We can now deduce (using the cut at 64), that f(53)=f(59)=-1. Also, we can now see that, from f[113,118]=-5+f(113), that f(113)=1. Updating the table:

0 1 2 3 4 5 6 7 8 9

0|+ + - + - - + + +   0-9
- - - - + + + - + +   10-19
- - - + - + - - + -   20-29
+ + + + - - + - + +   30-39
- - - - - - + + - +   40-49
+ + - - - + + - - -   50-59
+ - + + + + + - -|-   60-69
- ? + ? - - + - + ?   70-79
- + - ? - + - + - ?   80-89
- - + - + - - ? + -   90-99
+ ? + ? - + - ? - ?   100-109
+|+ + + - - - - - -   110-119
+ + - + + - + - +|+   120-129
+ - + + - + - ? - ?   130-139

The discrepancy up to 110 (the cut) is -6+f(71)+f(73)+f(79)+f(83)+f(89)+f(97)+f(101)+f(103)+f(107)+f(109)=0. Therefore, exactly two of those primes are negative, and the other eight are positive. We also have that:

f[183,226] = 9-f(71)-f(73)+f(97)+f(101)+f(103)+f(107)+f(109)+f(191)+f(193)+f(197)+f(199)+f(211)+f(223)<=4. The last condition that we have is:

f[567,584]=7+f(71)+f(73)+f(83)-f(97)-f(191)-f(193)+f(569)+f(571)+f(577)<=4.

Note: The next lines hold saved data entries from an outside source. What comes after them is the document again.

-- pv_equiv track=rewrite | github.com/luminousflux/overdiff | overdiff/overdiff.py | find_splits
-- ===== SOURCE A (Python) =====
-- def find_splits(haystack, token, start, end):
--     """Find occurences of tokens in haystack between start and end and return their indices
--
--        >>> find_splits('asdf geh', ' ', 0, 7)
--        [4]
--        >>> find_splits('asdf geh', ' ', 5, 7)
--        []
--     """
--     splits = []
--     x = start-1
--     while True:
--         x = haystack.find(token, x+1)
--         if x>=0 and x<=end:
--             splits.append(x)
--         else:
--             break
--     return splits
-- ===== SOURCE B (Python) =====
-- def find_splits(haystack, token, start, end):
--     # Scan every position once instead of chained str.find calls; a negative
--     # start is normalised the way str.find interprets it (counted from the end).
--     lo = start if start >= 0 else len(haystack) + start
--     return [i for i in range(len(haystack) + 1)
--             if lo <= i <= end and haystack.startswith(token, i)]
-- ===== Notes on version B (the rewrite author's own statement) =====
-- stated objective: alternative
-- what changed: B replaces A's chained str.find while-loop (with its break-on-first-miss control flow) by a single comprehension that scans every position 0..len once and keeps the positions where the token matches and that lie in the normalised [start, end] window.
import Mathlib
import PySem

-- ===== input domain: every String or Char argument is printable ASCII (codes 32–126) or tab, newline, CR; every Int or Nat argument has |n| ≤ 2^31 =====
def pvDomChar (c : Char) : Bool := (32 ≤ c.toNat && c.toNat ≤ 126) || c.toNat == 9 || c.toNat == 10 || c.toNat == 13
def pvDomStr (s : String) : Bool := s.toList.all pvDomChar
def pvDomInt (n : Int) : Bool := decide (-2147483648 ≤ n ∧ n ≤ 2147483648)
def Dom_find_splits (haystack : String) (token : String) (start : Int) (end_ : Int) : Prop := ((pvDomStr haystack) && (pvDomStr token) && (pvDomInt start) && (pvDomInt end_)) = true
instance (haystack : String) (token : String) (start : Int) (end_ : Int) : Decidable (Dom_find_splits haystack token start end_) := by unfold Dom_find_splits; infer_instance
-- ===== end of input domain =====

-- ===== PORT A =====
-- B differs from A only in structure (one scan over all positions instead of chained find calls);
-- the return values are proved equal on the whole domain.
-- Loop of A: fuel is a port artifact; haystack.length + 2 iterations always suffice because each
-- successful find result is a strictly increasing index ≤ length (proved in the lemmas below).
def findSplitsLoop (h t : List Char) (end_ : Int) : Nat → Int → List Int → List Int
  | 0, _, acc => acc
  | fuel+1, x, acc =>
    let x' := PySem.Chars.findFrom h t (x+1) none
    if 0 ≤ x' ∧ x' ≤ end_ then findSplitsLoop h t end_ fuel x' (acc ++ [x'])
    else acc

def find_splits (haystack : String) (token : String) (start : Int) (end_ : Int) : List Int :=
  findSplitsLoop haystack.toList token.toList end_ (haystack.toList.length + 2) (start - 1) []

-- ===== PORT B =====
-- haystack.startswith(token, i) for 0 ≤ i ≤ len(haystack) is exactly: token is a prefix of haystack[i:].
def find_splits_alt (haystack : String) (token : String) (start : Int) (end_ : Int) : List Int :=
  let h := haystack.toList
  let t := token.toList
  let lo : Int := if 0 ≤ start then start else (h.length : Int) + start
  ((List.range (h.length + 1)).filter
      (fun (i : Nat) => decide (lo ≤ (i : Int)) && decide ((i : Int) ≤ end_) && t.isPrefixOf (h.drop i))).map
    (fun i => (i : Int))

-- ===== PRECONDITION & SPEC =====
def Spec_find_splits (haystack : String) (token : String) (start : Int) (end_ : Int) (out : List Int) : Prop := out = find_splits_alt haystack token start end_
instance (haystack : String) (token : String) (start : Int) (end_ : Int) (out : List Int) : Decidable (Spec_find_splits haystack token start end_ out) := by unfold Spec_find_splits; infer_instance

-- ===== CLAIM (what is proved, stated in full; the proofs are below) =====
def Claim_equal_find_splits : Prop := ∀ (haystack : String) (token : String) (start : Int) (end_ : Int), Dom_find_splits haystack token start end_ → Spec_find_splits haystack token start end_ (find_splits haystack token start end_)

-- ===== LEMMAS AND PROOFS =====

-- findFrom with a negative start index clamps it the way Python slice bounds do.
lemma findFrom_of_neg (s t : List Char) (k : Int) (hk : k < 0) :
    PySem.Chars.findFrom s t k none = PySem.Chars.findFrom s t (max 0 ((s.length : Int) + k)) none := by
  simp only [PySem.Chars.findFrom]
  have h1 : ¬ (max 0 ((s.length : Int) + k) < 0) := by omega
  rw [if_pos hk, if_neg h1]
  have h2 : (if k + (s.length : Int) < 0 then 0 else k + (s.length : Int))
      = max 0 ((s.length : Int) + k) := by split_ifs <;> omega
  rw [h2]

-- findFrom with a start index past the length returns -1.
lemma findFrom_of_gt_length (s t : List Char) (k : Int) (hk : (s.length : Int) < k) :
    PySem.Chars.findFrom s t k none = -1 := by
  simp only [PySem.Chars.findFrom]
  have h0 : ¬ (k < 0) := by omega
  simp [h0, hk]

lemma infix_drop_of_prefix_drop {h t : List Char} {n i : Nat} (hni : n ≤ i)
    (hp : t <+: h.drop i) : t <:+: h.drop n := by
  obtain ⟨r, hr⟩ := hp
  refine ⟨(h.drop n).take (i - n), r, ?_⟩
  have : h.drop i = (h.drop n).drop (i - n) := by
    rw [List.drop_drop]; congr 1; omega
  rw [this] at hr
  calc (h.drop n).take (i - n) ++ t ++ r
      = (h.drop n).take (i - n) ++ (t ++ r) := by rw [List.append_assoc]
    _ = (h.drop n).take (i - n) ++ (h.drop n).drop (i - n) := by rw [hr]
    _ = h.drop n := List.take_append_drop _ _

lemma filter_range_eq_cons (m j : Nat) (p q : Nat → Bool) (hjm : j < m) (hpj : p j = true)
    (hlow : ∀ i, i < j → p i = false) (hq : ∀ i, j < i → q i = p i)
    (hqlow : ∀ i, i ≤ j → q i = false) :
    (List.range m).filter p = j :: (List.range m).filter q := by
  have hm : m = (j + 1) + (m - (j + 1)) := by omega
  rw [hm, List.range_add, List.filter_append, List.filter_append, List.range_succ,
    List.filter_append, List.filter_append]
  have h1 : (List.range j).filter p = [] :=
    List.filter_eq_nil_iff.2 (fun a ha => by simp [hlow a (List.mem_range.1 ha)])
  have h1' : (List.range j).filter q = [] :=
    List.filter_eq_nil_iff.2 (fun a ha => by
      simp [hqlow a (Nat.le_of_lt (List.mem_range.1 ha))])
  have h2 : [j].filter p = [j] := by simp [hpj]
  have h2' : [j].filter q = ([] : List Nat) := by simp [hqlow j le_rfl]
  have h3 : ((List.range (m - (j + 1))).map (fun x => (j + 1) + x)).filter p
      = ((List.range (m - (j + 1))).map (fun x => (j + 1) + x)).filter q := by
    refine List.filter_congr ?_
    intro a ha
    obtain ⟨x, _, rfl⟩ := List.mem_map.1 ha
    exact (hq _ (by omega)).symm
  rw [h1, h1', h2, h2', h3]
  simp

-- main loop invariant: from search position n, A's loop appends exactly the
-- match positions i with n ≤ i ≤ end_, in increasing order.
lemma loop_eq (h t : List Char) (end_ : Int) :
    ∀ (fuel n : Nat) (acc : List Int), h.length + 2 - n ≤ fuel → 0 < fuel →
    findSplitsLoop h t end_ fuel ((n : Int) - 1) acc =
      acc ++ ((List.range (h.length + 1)).filter
        (fun (i : Nat) => decide ((n : Int) ≤ (i : Int)) && decide ((i : Int) ≤ end_)
          && t.isPrefixOf (h.drop i))).map (fun i => (i : Int)) := by
  intro fuel
  induction fuel with
  | zero => intro n acc hf hf0; omega
  | succ fuel ih =>
    intro n acc hf _
    have hx1 : ((n : Int) - 1) + 1 = (n : Int) := by ring
    rw [findSplitsLoop, hx1]
    by_cases hn : h.length < n
    · -- search start past the string: find returns -1, both sides add nothing
      rw [findFrom_of_gt_length h t _ (by exact_mod_cast hn)]
      have hfil : (List.range (h.length + 1)).filter
          (fun (i : Nat) => decide ((n : Int) ≤ (i : Int)) && decide ((i : Int) ≤ end_)
            && t.isPrefixOf (h.drop i)) = [] := by
        refine List.filter_eq_nil_iff.2 (fun a ha => ?_)
        have hal := List.mem_range.1 ha
        intro hcon
        simp only [Bool.and_eq_true, decide_eq_true_eq] at hcon
        have : (n : Int) ≤ (a : Int) := hcon.1.1
        omega
      rw [hfil]
      norm_num
    · have hnlen : n ≤ h.length := by omega
      by_cases ht : t <:+: h.drop n
      · have hne : PySem.Chars.findFrom h t (n : Int) none ≠ -1 := by
          rw [ne_eq, PySem.Chars.findFrom_natCast_eq_neg_one_iff h t n hnlen]
          simpa using ht
        obtain ⟨hge, hpre, hmin⟩ := PySem.Chars.findFrom_natCast_spec h t n hnlen hne
        set x' := PySem.Chars.findFrom h t (n : Int) none with hx'
        have hx0 : (0 : Int) ≤ x' := le_trans (by exact_mod_cast Nat.zero_le n) hge
        have hxlen : x' ≤ (h.length : Int) := by
          rw [hx', PySem.Chars.findFrom_natCast h t n hnlen]
          have hfind := PySem.Chars.find_le_length (h.drop n) t
          rw [List.length_drop] at hfind
          split_ifs with hneg
          · omega
          · omega
        set j := x'.toNat with hj
        have hjx : (j : Int) = x' := Int.toNat_of_nonneg hx0
        have hjlen : j ≤ h.length := by omega
        have hnj : n ≤ j := by omega
        by_cases hend : x' ≤ end_
        · rw [if_pos ⟨hx0, hend⟩]
          have hstep : x' = ((j + 1 : Nat) : Int) - 1 := by push_cast; omega
          have hrec := ih (j + 1) (acc ++ [x']) (by omega) (by omega)
          rw [← hstep] at hrec
          rw [hrec]
          have hsplit : (List.range (h.length + 1)).filter
              (fun (i : Nat) => decide ((n : Int) ≤ (i : Int)) && decide ((i : Int) ≤ end_)
                && t.isPrefixOf (h.drop i))
              = j :: (List.range (h.length + 1)).filter
              (fun (i : Nat) => decide (((j + 1 : Nat) : Int) ≤ (i : Int)) && decide ((i : Int) ≤ end_)
                && t.isPrefixOf (h.drop i)) := by
            refine filter_range_eq_cons _ _ _ _ (by omega) ?_ ?_ ?_ ?_
            · simp only [Bool.and_eq_true, decide_eq_true_eq]
              refine ⟨⟨by exact_mod_cast hnj, by rw [hjx]; exact hend⟩, ?_⟩
              exact List.isPrefixOf_iff_prefix.2 hpre
            · intro i hij
              by_cases hni : n ≤ i
              · have hpf : t.isPrefixOf (h.drop i) = false := by
                  rw [Bool.eq_false_iff]
                  exact fun hc => hmin i hni hij (List.isPrefixOf_iff_prefix.1 hc)
                simp [hpf]
              · have hni' : ¬ ((n : Int) ≤ (i : Int)) := fun hc => hni (by exact_mod_cast hc)
                simp [hni']
            · intro i hji
              have h1 : ((j + 1 : Nat) : Int) ≤ (i : Int) := by exact_mod_cast hji
              have h2 : (n : Int) ≤ (i : Int) := by exact_mod_cast (by omega : n ≤ i)
              simp [h2, hji]
            · intro i hij
              have hji : ¬ j < i := by omega
              simp [hji]
          rw [hsplit]
          simp [hjx]
        · rw [if_neg (by tauto)]
          have hfil : (List.range (h.length + 1)).filter
              (fun (i : Nat) => decide ((n : Int) ≤ (i : Int)) && decide ((i : Int) ≤ end_)
                && t.isPrefixOf (h.drop i)) = [] := by
            refine List.filter_eq_nil_iff.2 (fun a ha => ?_)
            intro hcon
            simp only [Bool.and_eq_true, decide_eq_true_eq] at hcon
            obtain ⟨⟨hna, hae⟩, hap⟩ := hcon
            have hap' : t <+: h.drop a := List.isPrefixOf_iff_prefix.1 hap
            have hna' : n ≤ a := by exact_mod_cast hna
            by_cases haj : a < j
            · exact hmin a hna' haj hap'
            · have : x' ≤ (a : Int) := by omega
              omega
          rw [hfil]
          norm_num
      · -- no occurrence from position n on: find returns -1, filter is empty
        have heq : PySem.Chars.findFrom h t (n : Int) none = -1 :=
          (PySem.Chars.findFrom_natCast_eq_neg_one_iff h t n hnlen).2 ht
        rw [heq]
        have hfil : (List.range (h.length + 1)).filter
            (fun (i : Nat) => decide ((n : Int) ≤ (i : Int)) && decide ((i : Int) ≤ end_)
              && t.isPrefixOf (h.drop i)) = [] := by
          refine List.filter_eq_nil_iff.2 (fun a ha => ?_)
          intro hcon
          simp only [Bool.and_eq_true, decide_eq_true_eq] at hcon
          obtain ⟨⟨hna, _⟩, hap⟩ := hcon
          exact ht (infix_drop_of_prefix_drop (show n ≤ a by exact_mod_cast hna)
            (List.isPrefixOf_iff_prefix.1 hap))
        rw [hfil]
        norm_num

-- the first loop step only reads x through findFrom h t (x+1)
lemma loop_step_congr (h t : List Char) (end_ : Int) (fuel : Nat) (x y : Int) (acc : List Int)
    (hxy : PySem.Chars.findFrom h t (x + 1) none = PySem.Chars.findFrom h t (y + 1) none) :
    findSplitsLoop h t end_ (fuel + 1) x acc = findSplitsLoop h t end_ (fuel + 1) y acc := by
  rw [findSplitsLoop, findSplitsLoop, hxy]

-- ===== VERDICT (by name: the statement is the Claim_ definition above) =====
theorem find_splits_spec : Claim_equal_find_splits := by
  intro haystack token start end_ _
  unfold Spec_find_splits find_splits find_splits_alt
  set h := haystack.toList with hh
  set t := token.toList with htl
  by_cases hs : 0 ≤ start
  · -- start ≥ 0: lo = start
    have hst : start - 1 = ((start.toNat : Int)) - 1 := by omega
    rw [hst, loop_eq h t end_ (h.length + 2) start.toNat [] (by omega) (by omega)]
    simp only [List.nil_append, if_pos hs]
    have hfil : (List.range (h.length + 1)).filter
        (fun (i : Nat) => decide (((start.toNat : Int)) ≤ (i : Int)) && decide ((i : Int) ≤ end_)
          && t.isPrefixOf (h.drop i))
        = (List.range (h.length + 1)).filter
        (fun (i : Nat) => decide (start ≤ (i : Int)) && decide ((i : Int) ≤ end_)
          && t.isPrefixOf (h.drop i)) := by
      refine List.filter_congr ?_
      intro i _
      rw [Int.toNat_of_nonneg hs]
    rw [hfil]
  · -- start < 0: find clamps start to max 0 (len + start); on i ≥ 0 the window test
    -- lo ≤ i with lo = len + start selects the same positions
    have hs' : start < 0 := by omega
    set m : Nat := ((h.length : Int) + start).toNat with hm
    have hmi : ((m : Int)) = max 0 ((h.length : Int) + start) := by rw [hm]; omega
    have hclamp : PySem.Chars.findFrom h t ((start - 1) + 1) none
        = PySem.Chars.findFrom h t (((m : Int) - 1) + 1) none := by
      have e1 : (start - 1) + 1 = start := by ring
      have e2 : ((m : Int) - 1) + 1 = (m : Int) := by ring
      rw [e1, e2, findFrom_of_neg h t start hs', hmi]
    rw [show h.length + 2 = (h.length + 1) + 1 from rfl,
      loop_step_congr h t end_ (h.length + 1) _ _ [] hclamp,
      ← show h.length + 2 = (h.length + 1) + 1 from rfl,
      loop_eq h t end_ (h.length + 2) m [] (by omega) (by omega)]
    simp only [List.nil_append, if_neg hs]
    have hfil : (List.range (h.length + 1)).filter
        (fun (i : Nat) => decide (((m : Int)) ≤ (i : Int)) && decide ((i : Int) ≤ end_)
          && t.isPrefixOf (h.drop i))
        = (List.range (h.length + 1)).filter
        (fun (i : Nat) => decide ((h.length : Int) + start ≤ (i : Int)) && decide ((i : Int) ≤ end_)
          && t.isPrefixOf (h.drop i)) := by
      refine List.filter_congr ?_
      intro i _
      have : (((m : Int)) ≤ (i : Int)) ↔ ((h.length : Int) + start ≤ (i : Int)) := by
        rw [hmi]; omega
      simp only [decide_eq_decide.2 this]
    rw [hfil]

Setting f(197)=f(199)=f(211)=f(223)=f(569)=f(571)=f(577)=-1 to make the equations as easy as possible to satisfy, and to simplify them (because these terms only occur in one equation each), we now have that:

1-f(71)-f(73)+f(97)+f(101)+f(103)+f(107)+f(109)+f(191)+f(193)<=0,

f(71)+f(73)+f(83)-f(97)-f(191)-f(193)<=0

Adding the equations together, we have that:

1+f(83)+f(101)+f(103)+f(107)+f(109)<=0

Amazingly, almost all of the terms have cancelled. In order for this equation to hold, we must have that at least 3 of f(83), f(101), f(103), f(107), f(109) are negative. However, this contradicts the first condition (the cut at 110). Therefore, these conditions are impossible to satisfy. Therefore, f(31) must be -1 if we are to progress past 584.